▶ What to work on
Copy each line that includes the string "unfold" from the material into your answer.

== Material shown ==

theorem pvStepRender (name code : List Char) (hn : pvNameOK name) (_hc : pvCodeOK code) :
    ∀ ps, pvCodesOK ps → pvSep ps →
      PySem.Chars.replace (pvRender ps) name code = pvRender (pvStepC name code ps) := by
  intro ps
  induction ps with
  | nil =>
    intro _ _
    simp [pvRender, pvStepC, pvReplNil _ _ hn.1]
  | cons p rest ihr =>
    intro hcodes hsep
    have hcr : pvCodesOK rest := fun q hq => hcodes q (List.mem_cons_of_mem _ hq)
    have hsr : pvSep rest := hsep.tail
    rw [pvStepCFlatMap, List.flatMap_cons, pvRenderAppend, ← pvStepCFlatMap]
    obtain ⟨b, s⟩ := p
    cases b with
    | true =>
      have hs := hcodes (true, s) List.mem_cons_self rfl
      have hrender : pvRender ((true, s) :: rest) = s ++ pvRender rest := by
        simp [pvRender]
      rw [hrender, pvReplFront name code s (pvRender rest)
        (pvNonletterFront name hn s (pvRender rest)
          (List.all_eq_true.mpr (fun c hc' => by simp [hs.2 c hc'])))]
      rw [ihr hcr hsr]
      simp [pvRender]
    | false =>
      have hx : pvRender rest = [] ∨ ∃ h t, pvRender rest = h :: t ∧ pvLetter h = false := by
        cases rest with
        | nil => left; rfl
        | cons q rest' =>
          have hq1 : q.1 = true := hsep.rel_head rfl
          have hq := hcodes q (List.mem_cons_of_mem _ List.mem_cons_self) hq1
          obtain ⟨h0, t0, hq2⟩ : ∃ h0 t0, q.2 = h0 :: t0 := by
            rcases hqq : q.2 with _ | ⟨h0, t0⟩
            · exact absurd hqq hq.1
            · exact ⟨h0, t0, rfl⟩
          right
          refine ⟨h0, t0 ++ pvRender rest', ?_, ?_⟩
          · simp [pvRender, hq2]
          · exact hq.2 h0 (by simp [hq2])
      have hrender : pvRender ((false, s) :: rest) = s ++ pvRender rest := by
        simp [pvRender]
      rw [hrender, pvReplBoundary name code hn s (pvRender rest) hx]
      rw [pvReplEqJoin name code hn.1 s, ihr hcr hsr]
      have : pvRender (pvSplitC name code s)
          = PySem.Chars.join code (PySem.Chars.splitOn s name) := pvRenderSplitC name code s hn
      rw [← this]
      simp

theorem pvSplitCMem (name code r : List Char) (q : Bool × List Char)
    (hq : q ∈ pvSplitC name code r) (hq1 : q.1 = true) : q = (true, code) := by
  unfold pvSplitC at hq
  rcases hsplit : PySem.Chars.splitOn r name with _ | ⟨p0, ps'⟩ <;> rw [hsplit] at hq
  · simp at hq
  · rcases List.mem_cons.mp hq with rfl | hq'
    · simp at hq1
    · rw [List.mem_flatMap] at hq'
      obtain ⟨part, _, hq2⟩ := hq'
      simp only [List.mem_cons] at hq2
      rcases hq2 with rfl | rfl | h
      · rfl
      · simp at hq1
      · simp at h

theorem pvStepCodesOK (name code : List Char) (hc : pvCodeOK code)
    (ps : List (Bool × List Char)) (h : pvCodesOK ps) : pvCodesOK (pvStepC name code ps) := by
  intro q hq hq1
  rw [pvStepCFlatMap] at hq
  rw [List.mem_flatMap] at hq
  obtain ⟨p, hp, hqin⟩ := hq
  by_cases hb : p.1
  · simp only [hb, if_true, List.mem_singleton] at hqin
    subst hqin
    exact h p hp hb
  · simp only [hb] at hqin
    have := pvSplitCMem name code p.2 q hqin hq1
    subst this
    exact ⟨hc.1, fun ch hch => by simpa using List.all_eq_true.mp hc.2 ch hch⟩

theorem pvSplitCChain (name code : List Char) (r : List Char) :
    List.IsChain (fun p q : Bool × List Char => p.1 = false → q.1 = true) (pvSplitC name code r) := by
  unfold pvSplitC
  rcases PySem.Chars.splitOn r name with _ | ⟨p0, ps⟩
  · simp
  · induction ps generalizing p0 with
    | nil => simp
    | cons q qs ih =>
      simp only [List.flatMap_cons]
      refine List.IsChain.cons ?_ ?_
      · exact List.IsChain.cons (ih q) (by simp)
      · simp

theorem pvStepSep (name code : List Char) (_hn : pvNameOK name)
    (ps : List (Bool × List Char)) (h : pvSep ps) :
    pvSep (pvStepC name code ps) := by
  rw [pvStepCFlatMap]
  unfold pvSep
  induction ps with
  | nil => simp
  | cons p rest ih =>
    rw [List.flatMap_cons, List.isChain_append]
    refine ⟨?_, ih h.tail, ?_⟩
    · by_cases hb : p.1
      · simp [hb]
      · simp only [hb]
        exact pvSplitCChain name code p.2
    · intro x hx y hy hx1
      cases rest with
      | nil => simp at hy
      | cons q rest' =>
        rw [List.flatMap_cons] at hy
        have hq1 : q.1 = true := by
          by_cases hb : p.1
          · exfalso
            simp only [hb, if_true] at hx
            simp at hx
            subst hx
            simp at hx1
          · exact h.rel_head (by simpa using hb)
        rw [show (if q.1 then [(true, q.2)] else pvSplitC name code q.2)
          = [(true, q.2)] from by simp [hq1]] at hy
        simp only [List.cons_append, List.nil_append, List.head?_cons,
          Option.mem_def, Option.some.injEq] at hy
        rw [← hy]

theorem pvChainEq (tab : List (List Char × List Char))
    (htab : ∀ p ∈ tab, pvNameOK p.1 ∧ pvCodeOK p.2) :
    ∀ ps, pvCodesOK ps → pvSep ps →
      tab.foldl (fun s p => PySem.Chars.replace s p.1 p.2) (pvRender ps)
        = pvRender (tab.foldl (fun ps p => pvStepC p.1 p.2 ps) ps) := by
  induction tab with
  | nil => intro ps _ _; simp
  | cons nc tab' ih =>
    intro ps hcodes hsep
    obtain ⟨hn, hc⟩ := htab nc List.mem_cons_self
    rw [List.foldl_cons, List.foldl_cons]
    rw [pvStepRender nc.1 nc.2 hn hc ps hcodes hsep]
    exact ih (fun p hp => htab p (List.mem_cons_of_mem _ hp))
      (pvStepC nc.1 nc.2 ps)
      (pvStepCodesOK nc.1 nc.2 hc ps hcodes)
      (pvStepSep nc.1 nc.2 hn ps hsep)

-- ---- bridging the two String-level ports to the Chars level ----

def pvTABC : List (List Char × List Char) := pvTable.map (fun p => (p.1.toList, p.2.toList))

theorem pvTableLit : pvTable =
    [("coinone", "!000000000000"), ("korbit", "!000000000001"), ("upbit", "!000000000002"),
     ("bitfinex", "!000000000003"), ("cex", "!000000000004"), ("binance", "!000000000005"),
     ("poloniex", "!000000000006"), ("btc", "!000000000000"), ("eth", "!000000000001"),
     ("bch", "!000000000002"), ("xrp", "!000000000003"), ("bnb", "!000000000004"),
     ("usd", "!000000000005"), ("usdt", "!000000000006"), ("krw", "!000000000007")] := by
  decide

theorem pvAFoldl (v : String) : to_comparable_repr v
    = pvTable.foldl (fun acc p => PySem.Str.replace acc p.1 p.2) v := by
  have e1 : (((PySem.List.index? ((["coinone", "korbit", "upbit", "bitfinex", "cex", "binance", "poloniex"] : List String)) "coinone").getD 0 : Nat) : Int) = 0 := by decide
  have e2 : (((PySem.List.index? ((["coinone", "korbit", "upbit", "bitfinex", "cex", "binance", "poloniex"] : List String)) "korbit").getD 0 : Nat) : Int) = 1 := by decide
  have e3 : (((PySem.List.index? ((["coinone", "korbit", "upbit", "bitfinex", "cex", "binance", "poloniex"] : List String)) "upbit").getD 0 : Nat) : Int) = 2 := by decide
  have e4 : (((PySem.List.index? ((["coinone", "korbit", "upbit", "bitfinex", "cex", "binance", "poloniex"] : List String)) "bitfinex").getD 0 : Nat) : Int) = 3 := by decide
  have e5 : (((PySem.List.index? ((["coinone", "korbit", "upbit", "bitfinex", "cex", "binance", "poloniex"] : List String)) "cex").getD 0 : Nat) : Int) = 4 := by decide
  have e6 : (((PySem.List.index? ((["coinone", "korbit", "upbit", "bitfinex", "cex", "binance", "poloniex"] : List String)) "binance").getD 0 : Nat) : Int) = 5 := by decide
  have e7 : (((PySem.List.index? ((["coinone", "korbit", "upbit", "bitfinex", "cex", "binance", "poloniex"] : List String)) "poloniex").getD 0 : Nat) : Int) = 6 := by decide
  have q1 : (((PySem.List.index? ((["btc", "eth", "bch", "xrp", "bnb", "usd", "usdt", "krw"] : List String)) "btc").getD 0 : Nat) : Int) = 0 := by decide
  have q2 : (((PySem.List.index? ((["btc", "eth", "bch", "xrp", "bnb", "usd", "usdt", "krw"] : List String)) "eth").getD 0 : Nat) : Int) = 1 := by decide
  have q3 : (((PySem.List.index? ((["btc", "eth", "bch", "xrp", "bnb", "usd", "usdt", "krw"] : List String)) "bch").getD 0 : Nat) : Int) = 2 := by decide
  have q4 : (((PySem.List.index? ((["btc", "eth", "bch", "xrp", "bnb", "usd", "usdt", "krw"] : List String)) "xrp").getD 0 : Nat) : Int) = 3 := by decide
  have q5 : (((PySem.List.index? ((["btc", "eth", "bch", "xrp", "bnb", "usd", "usdt", "krw"] : List String)) "bnb").getD 0 : Nat) : Int) = 4 := by decide
  have q6 : (((PySem.List.index? ((["btc", "eth", "bch", "xrp", "bnb", "usd", "usdt", "krw"] : List String)) "usd").getD 0 : Nat) : Int) = 5 := by decide
  have q7 : (((PySem.List.index? ((["btc", "eth", "bch", "xrp", "bnb", "usd", "usdt", "krw"] : List String)) "usdt").getD 0 : Nat) : Int) = 6 := by decide
  have q8 : (((PySem.List.index? ((["btc", "eth", "bch", "xrp", "bnb", "usd", "usdt", "krw"] : List String)) "krw").getD 0 : Nat) : Int) = 7 := by decide
  have f0 : pvFmt 0 = "!000000000000" := by decide
  have f1 : pvFmt 1 = "!000000000001" := by decide
  have f2 : pvFmt 2 = "!000000000002" := by decide
  have f3 : pvFmt 3 = "!000000000003" := by decide
  have f4 : pvFmt 4 = "!000000000004" := by decide
  have f5 : pvFmt 5 = "!000000000005" := by decide
  have f6 : pvFmt 6 = "!000000000006" := by decide
  have f7 : pvFmt 7 = "!000000000007" := by decide
  rw [pvTableLit]
  simp only [to_comparable_repr]
  conv_lhs => rw [EXCHANGE_ORDER, EQUITY_ORDER]
  simp only [List.foldl_cons, List.foldl_nil,
    e1, e2, e3, e4, e5, e6, e7, q1, q2, q3, q4, q5, q6, q7, q8,
    f0, f1, f2, f3, f4, f5, f6, f7]

theorem pvFoldlReplBridge : ∀ (tab : List (String × String)) (s : String),
    (tab.foldl (fun acc p => PySem.Str.replace acc p.1 p.2) s).toList
      = (tab.map (fun p => (p.1.toList, p.2.toList))).foldl
          (fun l p => PySem.Chars.replace l p.1 p.2) s.toList := by
  intro tab
  induction tab with
  | nil => intro s; simp
  | cons p rest ih =>
    intro s
    simp only [List.foldl_cons, List.map_cons]
    rw [ih (PySem.Str.replace s p.1 p.2), PySem.Str.toList_replace]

===

▶ Result of the exercise
  unfold pvSplitC at hq
  unfold pvSplitC
  unfold pvSep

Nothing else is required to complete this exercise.